Laughter is the best medicine. Fairly old adage. Probably still has some real relevance. Um, interesting work out of the Netherlands. A single inhalation of nitrous oxide was associated with significant, rapid, and sustained improvement of treatment-resistant depression in older adults. Nitrous oxide is laughing gas.
Depression symptoms decrease within 24 hours of receiving treatment by face mask, and we’ll put the link in the description as usual. Those who received nitrous oxide showed a clinically meaningful decrease in depression scores compared to placebo.
The study adds to a growing body of research that points to a possible benefit from laughing gas in people with depression. Now this work was done on older people. Previously, there’d been some studies done on people with a median age of 39. This one: 60 participants, median age of 72, no history of cognitive impairment, and look again essentially reduction in depression markers, and people felt better. These positive findings were supported by both clinician and self-rated questionnaires.

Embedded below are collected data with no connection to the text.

-- ===== VERDICT (by name: the statement is the Claim_ definition above) =====
theorem dp_spec : Claim_equal_dp := by
  intro A hdom hpre
  unfold Spec_dp
  match A with
  | [] => rw [pv_nil, pv_alt_small [] (by simp)]
  | [x] => rw [pv_singleton x, pv_alt_small [x] (by simp)]
  | [a, b] => rw [pv_pair_A a b, pv_pair_B a b]
  | a :: b :: c :: rest =>
    have hlen' : (a :: b :: c :: rest).length = rest.length + 1 + 1 + 1 := by
      simp only [List.length_cons]
    have hpos : ∀ x ∈ (a :: b :: c :: rest), (1 : Int) ≤ x := by
      rcases hpre with h | h
      · exfalso; omega
      · exact h.1
    have h1 := pvA_char (a :: b :: c :: rest) hpos (by omega)
    have h2 := pvB_char (a :: b :: c :: rest) (by omega)
    simp only [pvG_reverse] at h1
    have : dp (a :: b :: c :: rest) = true ↔ dp_alt (a :: b :: c :: rest) = true :=
      h1.trans h2.symm
    cases hA : dp (a :: b :: c :: rest) <;> cases hB : dp_alt (a :: b :: c :: rest)
    · rfl
    · rw [hA, hB] at this
      simp at this
    · rw [hA, hB] at this
      simp at this
    · rfl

Side effects were mild and transient. Adverse effects again relatively minor, not zero, but relatively minor.
It’s not absolutely clear whether antidepressant effects are possible with a shorter duration of action. Keeping in mind, this went for an hour. However there’s been some experimental work showing that patients responded well to a 20-minute blast of nitrous oxide.
This is really very interesting for a number of reasons. We know that when we’re laughing, we’re not going to feel down or bad. It is actually technically impossible to feel depressed while you are laughing. Now, when you stop laughing, you might revert to how you were before, but laughter does release the body’s own endorphins or happy hormones. It does tend to slightly slow down our pulse and our blood pressure, and our breathing rates. And all these things are connected. It gets us out of fight or flight mode, which is very, very positive.

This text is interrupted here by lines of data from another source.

-- pv_equiv track=rewrite | github.com/allenwind/chinese-cut-word | viterbi.py | segment_by_tags
-- ===== SOURCE A (Python) =====
-- def segment_by_tags(tags, sentence):
--     # 通过SBME序列对sentence分词
--     assert len(tags) == len(sentence)
--     buf = ""
--     for t, c in zip(tags, sentence):
--         # t is S or B
--         if t in [0, 1]:
--             if buf:
--                 yield buf
--             buf = c
--         # t is M or E
--         else:
--             buf += c
--     if buf:
--         yield buf
-- ===== SOURCE B (Python) =====
-- def segment_by_tags(tags, sentence):
--     # Boundary-scan decomposition: find the next word boundary, yield the slice.
--     assert len(tags) == len(sentence)
--     pairs = list(zip(tags, sentence))
--     while pairs:
--         _, c = pairs[0]
--         k = 1
--         while k < len(pairs) and pairs[k][0] not in (0, 1):
--             k += 1
--         yield c + "".join(ch for _, ch in pairs[1:k])
--         pairs = pairs[k:]
-- ===== Notes on version B (the rewrite author's own statement) =====
-- stated objective: alternative
-- what changed: B replaces A's char-by-char buffer accumulation with a boundary scan: it finds the next S/B boundary and yields the whole segment slice at once, looping segment by segment instead of char by char.
import Mathlib
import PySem

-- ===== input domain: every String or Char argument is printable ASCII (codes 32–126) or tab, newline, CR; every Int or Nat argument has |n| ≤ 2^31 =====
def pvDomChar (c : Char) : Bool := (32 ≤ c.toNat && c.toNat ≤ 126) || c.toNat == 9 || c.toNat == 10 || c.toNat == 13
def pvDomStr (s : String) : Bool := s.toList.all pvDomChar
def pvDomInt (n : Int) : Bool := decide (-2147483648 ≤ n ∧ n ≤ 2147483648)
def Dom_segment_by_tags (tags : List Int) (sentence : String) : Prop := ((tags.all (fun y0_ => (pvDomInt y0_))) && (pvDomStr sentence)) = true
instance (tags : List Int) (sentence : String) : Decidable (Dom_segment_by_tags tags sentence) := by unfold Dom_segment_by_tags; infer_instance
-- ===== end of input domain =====

-- B scans to the next S/B boundary and emits the whole segment at once, instead of A's
-- char-by-char buffer accumulation; same cost, different decomposition. Equivalence is on
-- the materialised generator output (list of yields).

-- ===== PORT A =====
-- A's loop over zip(tags, sentence) with buffer `buf` (List Char) and accumulated yields `acc`.
def segAloop : List (Int × Char) → List Char → List String → List String
  | [], buf, acc => if buf.isEmpty then acc else acc ++ [String.ofList buf]
  | (t, c) :: rest, buf, acc =>
    if t = 0 ∨ t = 1 then
      segAloop rest [c] (if buf.isEmpty then acc else acc ++ [String.ofList buf])
    else
      segAloop rest (buf ++ [c]) acc

def segment_by_tags (tags : List Int) (sentence : String) : List String :=
  segAloop (tags.zip sentence.toList) [] []

-- ===== PORT B =====
-- Source B's outer while over the remaining pairs; the inner index loop computing k is the
-- takeWhile/dropWhile split of the tail at the next tag in {0,1}.
def segment_by_tags_alt_loop : List (Int × Char) → List String
  | [] => []
  | (_, c) :: rest =>
    String.ofList (c :: (rest.takeWhile (fun p => !(p.1 == 0 || p.1 == 1))).map Prod.snd)
      :: segment_by_tags_alt_loop (rest.dropWhile (fun p => !(p.1 == 0 || p.1 == 1)))
termination_by pairs => pairs.length
decreasing_by
  have := List.length_dropWhile_le (l := rest) (p := fun p : Int × Char => !(p.1 == 0 || p.1 == 1))
  simpa using Nat.lt_succ_of_le this

def segment_by_tags_alt (tags : List Int) (sentence : String) : List String :=
  segment_by_tags_alt_loop (tags.zip sentence.toList)

-- ===== PRECONDITION & SPEC =====
-- A asserts len(tags) == len(sentence): on unequal lengths A raises AssertionError.
def Pre_segment_by_tags (tags : List Int) (sentence : String) : Prop :=
  tags.length = sentence.toList.length
instance (tags : List Int) (sentence : String) : Decidable (Pre_segment_by_tags tags sentence) := by unfold Pre_segment_by_tags; infer_instance
def pvWitness_segment_by_tags : List Int × String := ([1, 2, 0, 3, 3, 2], "hi you")

def Spec_segment_by_tags (tags : List Int) (sentence : String) (out : List String) : Prop := out = segment_by_tags_alt tags sentence
instance (tags : List Int) (sentence : String) (out : List String) : Decidable (Spec_segment_by_tags tags sentence out) := by unfold Spec_segment_by_tags; infer_instance

-- ===== CLAIM (what is proved, stated in full; the proofs are below) =====
def Claim_equal_segment_by_tags : Prop := ∀ (tags : List Int) (sentence : String), Dom_segment_by_tags tags sentence → Pre_segment_by_tags tags sentence → Spec_segment_by_tags tags sentence (segment_by_tags tags sentence)

-- ===== LEMMAS AND PROOFS =====

theorem alt_loop_nil : segment_by_tags_alt_loop [] = [] := by
  rw [segment_by_tags_alt_loop.eq_def]

theorem alt_loop_cons (t : Int) (c : Char) (rest : List (Int × Char)) :
    segment_by_tags_alt_loop ((t, c) :: rest) =
      String.ofList (c :: (rest.takeWhile (fun p => !(p.1 == 0 || p.1 == 1))).map Prod.snd)
        :: segment_by_tags_alt_loop (rest.dropWhile (fun p => !(p.1 == 0 || p.1 == 1))) := by
  rw [segment_by_tags_alt_loop.eq_def]

-- Invariant: with a nonempty buffer, A's loop emits acc, then buf extended to the next
-- boundary, then B's segmentation of the remainder.
theorem segAloop_eq (pairs : List (Int × Char)) : ∀ (buf : List Char) (acc : List String),
    buf ≠ [] →
    segAloop pairs buf acc =
      acc ++ (String.ofList (buf ++ (pairs.takeWhile (fun p => !(p.1 == 0 || p.1 == 1))).map Prod.snd)
        :: segment_by_tags_alt_loop (pairs.dropWhile (fun p => !(p.1 == 0 || p.1 == 1)))) := by
  induction pairs with
  | nil =>
    intro buf acc hbuf
    simp [segAloop, List.isEmpty_iff, hbuf, alt_loop_nil]
  | cons hd tl ih =>
    intro buf acc hbuf
    obtain ⟨t, c⟩ := hd
    by_cases hb : t = 0 ∨ t = 1
    · have hB : (!((t == 0) || (t == 1))) = false := by
        rcases hb with h | h <;> simp [h]
      rw [segAloop]
      simp only [hb, if_true, List.isEmpty_iff, hbuf]
      rw [ih [c] _ (by simp)]
      rw [List.takeWhile_cons, List.dropWhile_cons]
      simp only [hB, Bool.false_eq_true, if_false]
      rw [alt_loop_cons]
      simp
    · have hB : (!((t == 0) || (t == 1))) = true := by
        simp only [Bool.not_eq_true', Bool.or_eq_false_iff, beq_eq_false_iff_ne]
        constructor <;> intro h <;> exact hb (by simp [h])
      rw [segAloop]
      simp only [hb, if_false]
      rw [ih (buf ++ [c]) acc (by simp)]
      rw [List.takeWhile_cons, List.dropWhile_cons]
      simp [hB]

theorem segAloop_start (pairs : List (Int × Char)) :
    segAloop pairs [] [] = segment_by_tags_alt_loop pairs := by
  cases pairs with
  | nil => rw [alt_loop_nil]; simp [segAloop]
  | cons hd tl =>
    obtain ⟨t, c⟩ := hd
    rw [segAloop, segment_by_tags_alt_loop]
    by_cases hb : t = 0 ∨ t = 1 <;>
      simp only [hb, if_true, if_false, List.isEmpty_nil, List.nil_append] <;>
      rw [segAloop_eq tl [c] [] (by simp)] <;> simp

-- ===== VERDICT (by name: the statement is the Claim_ definition above) =====
theorem segment_by_tags_spec : Claim_equal_segment_by_tags := by
  intro tags sentence _ _
  unfold Spec_segment_by_tags segment_by_tags segment_by_tags_alt
  exact segAloop_start _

But when we are laughing, we’re not thinking about anything else because actually, we almost can’t. We can stop, we can try and physically stop ourselves laughing, and then try to think about what’s worrying us, and you know, obviously, people may do that, and at some point, you stop laughing. But what was interesting to me in this particular study was that the effects were ongoing for a period of time. Now, a few weeks is probably not a long time, and I think it’d be interesting to see how people are after a month or six months.

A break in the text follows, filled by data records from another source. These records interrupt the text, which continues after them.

-- pv_equiv track=rewrite | github.com/prestontw/LotteryWinners | template.py | makeConfigurationAscending
-- ===== SOURCE A (Python) =====
-- def makeConfigurationAscending(configuration):
--     pivot = len(configuration) // 2
--     for index in range(pivot):
--         if configuration[index] >= pivot:
--             # then start looking for a small number to the right of pivot
--             for switchIndex in range(pivot, len(configuration)):
--                 if configuration[switchIndex] < pivot:
--                     # then swap the two numbers
--                     temp = configuration[index]
--                     configuration[index] = configuration[switchIndex]
--                     configuration[switchIndex] = temp
--
--                     return configuration
--
--     # else given configuration works
--     return configuration
-- ===== SOURCE B (Python) =====
-- def makeConfigurationAscending(configuration):
--     # Two independent linear scans instead of A's nested loops; mutates in place like A.
--     pivot = len(configuration) // 2
--     i = next((k for k in range(pivot) if configuration[k] >= pivot), None)
--     j = next((k for k in range(pivot, len(configuration)) if configuration[k] < pivot), None)
--     if i is not None and j is not None:
--         configuration[i], configuration[j] = configuration[j], configuration[i]
--     return configuration
-- ===== Notes on version B (the rewrite author's own statement) =====
-- stated objective: simpler
-- what changed: Replaces A's nested loops (for each big left element, rescan the whole right half) by two independent single scans computing the first big-left index and the first small-right index, then one swap; works because the right-half scan is independent of the left index.
import Mathlib
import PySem

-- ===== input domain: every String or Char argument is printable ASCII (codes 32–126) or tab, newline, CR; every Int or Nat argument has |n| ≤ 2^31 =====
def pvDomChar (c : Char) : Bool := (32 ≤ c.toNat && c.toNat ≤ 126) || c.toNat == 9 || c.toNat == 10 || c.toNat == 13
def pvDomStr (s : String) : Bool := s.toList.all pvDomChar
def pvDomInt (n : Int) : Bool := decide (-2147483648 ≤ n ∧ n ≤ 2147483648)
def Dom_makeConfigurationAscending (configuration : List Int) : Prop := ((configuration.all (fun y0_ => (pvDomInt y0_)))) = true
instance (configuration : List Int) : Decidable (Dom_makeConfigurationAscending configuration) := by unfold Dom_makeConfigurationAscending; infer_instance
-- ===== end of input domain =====

-- B replaces A's nested loops by two independent first-index scans plus one swap (simpler);
-- both Pythons mutate the list in place identically, the theorem is about the returned value.


-- ===== PORT A =====
-- the swap of two list cells (Python's temp/assign triple and Source B's tuple swap);
-- every index fed to it comes from a range over the list, so the getD defaults never fire
def pvSwap (conf : List Int) (i j : Nat) : List Int :=
  (conf.set i (conf[j]?.getD 0)).set j (conf[i]?.getD 0)

-- inner loop of A: 'for switchIndex in range(pivot, len): if conf[switchIndex] < pivot: swap; return'
def pvAInner (conf : List Int) (pivot : Int) (index : Nat) : List Nat → Option (List Int)
  | [] => none
  | j :: rest =>
    if conf[j]?.getD 0 < pivot then some (pvSwap conf index j)
    else pvAInner conf pivot index rest

-- outer loop of A: 'for index in range(pivot): if conf[index] >= pivot: <inner loop over range(pivot, len)>'
def pvAOuter (conf : List Int) (pivot : Int) : List Nat → List Int
  | [] => conf
  | i :: rest =>
    if pivot ≤ conf[i]?.getD 0 then
      match pvAInner conf pivot i (List.range' (conf.length / 2) (conf.length - conf.length / 2)) with
      | some r => r
      | none => pvAOuter conf pivot rest
    else pvAOuter conf pivot rest

-- pivot = len(configuration) // 2: floor division of nonnegative numbers, exactly Nat division
def makeConfigurationAscending (configuration : List Int) : List Int :=
  pvAOuter configuration ((configuration.length / 2 : Nat) : Int) (List.range (configuration.length / 2))

-- ===== PORT B =====
-- B (Source B): the two 'next(...)' scans — first left-half index holding a big value,
-- first right-half index holding a small value — then a single conditional swap.
def makeConfigurationAscending_alt (configuration : List Int) : List Int :=
  let pivot : Nat := configuration.length / 2
  let i? := List.find? (fun k => decide ((pivot : Int) ≤ configuration[k]?.getD 0)) (List.range pivot)
  let j? := List.find? (fun k => decide (configuration[k]?.getD 0 < (pivot : Int)))
              (List.range' pivot (configuration.length - pivot))
  match i?, j? with
  | some i, some j => pvSwap configuration i j
  | _, _ => configuration

-- ===== PRECONDITION & SPEC =====
def Spec_makeConfigurationAscending (configuration : List Int) (out : List Int) : Prop := out = makeConfigurationAscending_alt configuration
instance (configuration : List Int) (out : List Int) : Decidable (Spec_makeConfigurationAscending configuration out) := by unfold Spec_makeConfigurationAscending; infer_instance

-- ===== CLAIM (what is proved, stated in full; the proofs are below) =====
def Claim_equal_makeConfigurationAscending : Prop := ∀ (configuration : List Int), Dom_makeConfigurationAscending configuration → Spec_makeConfigurationAscending configuration (makeConfigurationAscending configuration)

-- ===== LEMMAS AND PROOFS =====

-- A's inner loop is the first-match scan followed by the swap
theorem pvAInner_eq_find (conf : List Int) (pivot : Int) (index : Nat) (js : List Nat) :
    pvAInner conf pivot index js
      = Option.map (pvSwap conf index) (List.find? (fun k => decide (conf[k]?.getD 0 < pivot)) js) := by
  induction js with
  | nil => simp [pvAInner]
  | cons j rest ih =>
      by_cases h : conf[j]?.getD 0 < pivot <;> simp [pvAInner, List.find?, h, ih]

-- A's outer loop: if the right half holds no small value the list comes back unchanged no matter
-- how many big left indices are tried; otherwise the swap happens at the first big left index.
theorem pvAOuter_eq (conf : List Int) (pivot : Int) (is : List Nat) :
    pvAOuter conf pivot is
      = match List.find? (fun k => decide (pivot ≤ conf[k]?.getD 0)) is,
              List.find? (fun k => decide (conf[k]?.getD 0 < pivot))
                (List.range' (conf.length / 2) (conf.length - conf.length / 2)) with
        | some i, some j => pvSwap conf i j
        | _, _ => conf := by
  induction is with
  | nil =>
      cases List.find? (fun k => decide (conf[k]?.getD 0 < pivot)) (List.range' (conf.length / 2) (conf.length - conf.length / 2)) <;>
        simp [pvAOuter, List.find?]
  | cons i rest ih =>
      by_cases hi : pivot ≤ conf[i]?.getD 0 <;>
        cases h : List.find? (fun k => decide (conf[k]?.getD 0 < pivot)) (List.range' (conf.length / 2) (conf.length - conf.length / 2)) <;>
          simp [pvAOuter, hi, pvAInner_eq_find, h, List.find?, ih]

-- ===== VERDICT (by name: the statement is the Claim_ definition above) =====
theorem makeConfigurationAscending_spec : Claim_equal_makeConfigurationAscending := by
  intro configuration _
  unfold Spec_makeConfigurationAscending makeConfigurationAscending makeConfigurationAscending_alt
  rw [pvAOuter_eq]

But there are a number of other clinic-based depression treatments that also need to be repeated periodically. So one might need to go for a series of nitrous oxide or laughing gas inhalations, maybe over some months. And again, a protocol has not been worked out.
Well, that’s probably doable. It’s not a particularly expensive treatment. Nitrous oxide is fairly freely available. It’s not patentable. It’s just a gas — nitrous oxide. And it’s fairly old; it’s been around for a long time.
Contrast that perhaps with some newer treatments, and I don’t really want to mention it by name, but there are a couple that have taken some vogue recently. And they are useful, and I’ve personally seen people do quite well with them, but a lot of the newer treatments are very expensive because they’re new and just the nature of what they are. But this isn’t.
The next question, unfortunately, arises: how much notice will be paid to this, and what will be the follow-through? If this were a looming new medication that had a reasonably positive response to treatment-resistant depression — now treatment-resistant means it hasn’t responded to other treatments — we’re talking about people who failed other, including conventional, treatments. It would certainly be all across the medical news wires and might even leak into the lay media because this is of interest. A lot of people do struggle with mental health problems, including depression.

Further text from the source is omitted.